Nicoletta Machin 1Margaret V Ragni 2

Transl Res. 2020 Nov;225:9-19.doi: 10.1016/j.trsl.2020.06.011. .


Endogenous and exogenous hormones have significant effects on coagulation and may tip the hemostatic balance toward thrombosis. The endogenous hormonal changes in pregnancy and polycystic ovary syndrome, and exogenous hormonal contraception, menopause replacement, and transgender cross-hormone replacement may increase thromboembolism risk. Using the lowest effective dose is critical for prevention, but once thrombosis occurs, anticoagulation may be required, in some, long term. We review the relative risk of thrombosis in these conditions, risk factors, and anticoagulation treatment and prevention. Implementation of lowest effective hormonal therapies, thrombosis reduction strategies, and current anticoagulation management are critical for optimal patient outcomes.

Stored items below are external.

-- pv_equiv track=rewrite | github.com/ReleasedBlock33YT/PartLang | partlang/partlangbackend.py | splitStatement
-- ===== SOURCE A (Python) =====
-- def splitStatement(statement, operators):
-- 	for op in sorted(operators, key=len, reverse=True):
-- 		if op in statement:
-- 			parts = statement.split(op, 1)
-- 			lstatement = parts[0].strip()
-- 			rstatement = parts[1].strip()
-- 			return lstatement, rstatement, op
-- 	return statement.strip(), None, None
-- ===== SOURCE B (Python) =====
-- def splitStatement(statement, operators):
-- 	present = [op for op in operators if op in statement]
-- 	if not present:
-- 		return statement.strip(), None, None
-- 	op = max(present, key=len)
-- 	parts = statement.split(op, 1)
-- 	return parts[0].strip(), parts[1].strip(), op
-- ===== Notes on version B (the rewrite author's own statement) =====
-- stated objective: simpler
-- what changed: Replaces the sort-then-scan loop (sort all operators by length descending, return at the first substring hit) by a filter-then-reduce decomposition: one comprehension collects the operators present in the statement, max(key=len) picks the longest (first maximal on ties, matching the stable sort's tie-break), then one split; no sort, flat code, but no early exit, so B is slower on very large operator lists.
import Mathlib
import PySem

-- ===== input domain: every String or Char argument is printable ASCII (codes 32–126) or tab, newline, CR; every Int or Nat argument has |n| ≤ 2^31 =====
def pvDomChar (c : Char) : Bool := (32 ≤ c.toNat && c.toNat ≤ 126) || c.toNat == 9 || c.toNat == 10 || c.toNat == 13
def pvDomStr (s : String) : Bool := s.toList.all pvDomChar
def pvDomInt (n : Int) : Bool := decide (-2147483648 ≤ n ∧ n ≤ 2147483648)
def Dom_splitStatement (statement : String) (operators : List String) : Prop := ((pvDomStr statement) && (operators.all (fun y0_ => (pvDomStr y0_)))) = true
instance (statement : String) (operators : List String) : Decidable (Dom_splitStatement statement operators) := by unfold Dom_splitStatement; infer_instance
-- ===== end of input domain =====

-- B replaces A's sort-then-scan (sort operators by length descending, return at the first
-- substring hit) by a filter-then-reduce decomposition: collect the operators present in the
-- statement, take the longest with max(key=len) (first maximal on ties, like A's stable sort),
-- then split once; objective: simpler (no sort, flat code).

-- ===== PORT A =====
-- the 'for op in sorted(operators, key=len, reverse=True)' loop: try each operator in that
-- order, return at the first substring hit
def splitStatementGo (statement : String) : List String → String × Option String × Option String
  | [] => (PySem.Str.strip statement, none, none)
  | op :: rest =>
    if PySem.Str.isIn op statement then
      match PySem.Str.splitMax? statement op 1 with
      | some parts =>
          (PySem.Str.strip (PySem.List.pyGetD parts 0 ""),
           some (PySem.Str.strip (PySem.List.pyGetD parts 1 "")),
           some op)
      | none => (PySem.Str.strip statement, none, none)  -- op = "": Python raises ValueError; excluded by Pre_
    else splitStatementGo statement rest

def splitStatement (statement : String) (operators : List String) : String × Option String × Option String :=
  splitStatementGo statement (PySem.List.sorted operators (fun op => PySem.Str.len op) true)

-- ===== PORT B =====
def splitStatement_alt (statement : String) (operators : List String) : String × Option String × Option String :=
  let present := operators.filter (fun op => PySem.Str.isIn op statement)
  match PySem.List.max? present (fun op => PySem.Str.len op) with
  | none => (PySem.Str.strip statement, none, none)
  | some op =>
    match PySem.Str.splitMax? statement op 1 with
    | some parts =>
        (PySem.Str.strip (PySem.List.pyGetD parts 0 ""),
         some (PySem.Str.strip (PySem.List.pyGetD parts 1 "")),
         some op)
    | none => (PySem.Str.strip statement, none, none)  -- op = "": Python raises ValueError; excluded by Pre_

-- ===== PRECONDITION & SPEC =====
-- Pre_ excludes exactly the inputs on which Python A raises ValueError: '' is one of the
-- operators and no non-empty operator occurs in the statement, so str.split is called with an
-- empty separator. Python B raises the same ValueError on exactly those inputs.
def Pre_splitStatement (statement : String) (operators : List String) : Prop :=
  ¬ ("" ∈ operators ∧ ∀ op ∈ operators, PySem.Str.isIn op statement = true → op = "")
instance (statement : String) (operators : List String) : Decidable (Pre_splitStatement statement operators) := by unfold Pre_splitStatement; infer_instance

def pvWitness_splitStatement : String × List String := ("1 + 2", ["+", "-"])

def Spec_splitStatement (statement : String) (operators : List String) (out : String × Option String × Option String) : Prop := out = splitStatement_alt statement operators
instance (statement : String) (operators : List String) (out : String × Option String × Option String) : Decidable (Spec_splitStatement statement operators out) := by unfold Spec_splitStatement; infer_instance

-- ===== CLAIM (what is proved, stated in full; the proofs are below) =====
def Claim_equal_splitStatement : Prop := ∀ (statement : String) (operators : List String), Dom_splitStatement statement operators → Pre_splitStatement statement operators → Spec_splitStatement statement operators (splitStatement statement operators)

-- ===== LEMMAS AND PROOFS =====

-- inserting x into a list whose keys are non-increasing: the first p-element of the result is
-- the max?-style combination of x with the first p-element of the old list
theorem find?_insertBy_rev {α : Type} (p : α → Bool) (key : α → Int) (x : α) :
    ∀ (acc : List α), acc.Pairwise (fun a b => key b ≤ key a) →
    (PySem.List.insertBy (fun a b => decide (key b < key a)) x acc).find? p =
      (if p x then
        match acc.find? p with
        | none => some x
        | some m => if key m < key x then some x else some m
       else acc.find? p) := by
  intro acc
  induction acc with
  | nil =>
    intro _
    cases hpx : p x <;> simp [PySem.List.insertBy, List.find?, hpx]
  | cons y ys ih =>
    intro hpw
    have hpw' := (List.pairwise_cons.mp hpw).2
    have hyle := (List.pairwise_cons.mp hpw).1
    by_cases hlt : key y < key x
    · simp only [PySem.List.insertBy, hlt, decide_true, if_true]
      cases hpx : p x
      · simp [List.find?, hpx]
      · rw [List.find?_cons_of_pos hpx]
        simp only [if_true]
        cases hfind : (y :: ys).find? p
        · rfl
        · rename_i m
          have hm : m ∈ y :: ys := List.mem_of_find?_eq_some hfind
          have hmle : key m ≤ key y := by
            rcases List.mem_cons.mp hm with h | h
            · exact le_of_eq (by rw [h])
            · exact hyle m h
          simp [lt_of_le_of_lt hmle hlt]
    · simp only [PySem.List.insertBy, hlt, decide_false, Bool.false_eq_true, if_false]
      cases hpy : p y
      · rw [List.find?_cons_of_neg (by simp [hpy]), List.find?_cons_of_neg (by simp [hpy])]
        exact ih hpw'
      · rw [List.find?_cons_of_pos hpy, List.find?_cons_of_pos hpy]
        cases hpx : p x <;> simp [hlt]

-- the running-max fold step over an appended element
theorem max?_append_singleton {α : Type} (key : α → Int) (l : List α) (x : α) :
    PySem.List.max? (l ++ [x]) key =
      (match PySem.List.max? l key with
       | none => some x
       | some m => if key m < key x then some x else some m) := by
  simp only [PySem.List.max?, List.foldl_append, List.foldl_cons, List.foldl_nil]
  cases List.foldl (fun acc x =>
      match acc with
      | none => some x
      | some m => if key m < key x then some x else some m) none l <;> rfl

-- first hit in the stable length-descending sort = first longest element of the filter
theorem find?_sorted_eq_max?_filter (p : String → Bool) :
    ∀ (xs : List String),
    (PySem.List.sorted xs (fun op => PySem.Str.len op) true).find? p =
      PySem.List.max? (xs.filter p) (fun op => PySem.Str.len op) := by
  intro xs
  induction xs using List.reverseRecOn with
  | nil => simp [PySem.List.sorted, PySem.List.max?]
  | append_singleton xs x ih =>
    have hsort : PySem.List.sorted (xs ++ [x]) (fun op => PySem.Str.len op) true =
        PySem.List.insertBy (fun a b => decide (PySem.Str.len b < PySem.Str.len a)) x
          (PySem.List.sorted xs (fun op => PySem.Str.len op) true) := by
      rw [PySem.List.sorted_rev_eq_foldl_insertBy, PySem.List.sorted_rev_eq_foldl_insertBy,
        List.foldl_append]
      simp
    rw [hsort,
      find?_insertBy_rev p (fun op => PySem.Str.len op) x _
        (PySem.List.sorted_pairwise_rev xs (fun op => PySem.Str.len op)),
      ih, List.filter_append]
    cases hpx : p x
    · simp [hpx]
    · simp only [List.filter, hpx]
      rw [max?_append_singleton, if_pos trivial]

-- A's loop is 'find? the first matching operator, then split on it'
theorem splitStatementGo_eq_find? (statement : String) (l : List String) :
    splitStatementGo statement l =
      (match l.find? (fun op => PySem.Str.isIn op statement) with
       | none => (PySem.Str.strip statement, none, none)
       | some op =>
         match PySem.Str.splitMax? statement op 1 with
         | some parts =>
             (PySem.Str.strip (PySem.List.pyGetD parts 0 ""),
              some (PySem.Str.strip (PySem.List.pyGetD parts 1 "")),
              some op)
         | none => (PySem.Str.strip statement, none, none)) := by
  induction l with
  | nil => rfl
  | cons op rest ih =>
    simp only [List.find?_cons]
    cases h : PySem.Str.isIn op statement
    · simp only [splitStatementGo, h, Bool.false_eq_true, if_false]
      exact ih
    · simp only [splitStatementGo, h, if_true]

-- ===== VERDICT (by name: the statement is the Claim_ definition above) =====
theorem splitStatement_spec : Claim_equal_splitStatement := by
  intro statement operators _ _
  unfold Spec_splitStatement splitStatement splitStatement_alt
  rw [splitStatementGo_eq_find?,
    find?_sorted_eq_max?_filter (fun op => PySem.Str.isIn op statement) operators]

Conclusion: With their range of clinical applications, estrogen-, progestin-, and testosterone-based therapies will continue to have a prominent role for women and men across the reproductive spectrum and beyond. The thrombosis risk associated with these hormonal therapies has been better defined, allowing for more clear risk-benefit conversations with patients considering treatment. As each formulation and method of delivery carry varying degrees of risk, clinicians are faced with a myriad of treatment choices, which will require ongoing research to ensure that VTE risk is clearly defined as new generations of hormonal therapies come to market. Finally, it will be important to determine whether thrombophilia screening at the initiation of exogenous hormone therapy is cost effective, as has been shown in relatives of factor V Leiden carriers initiating oral contraceptives.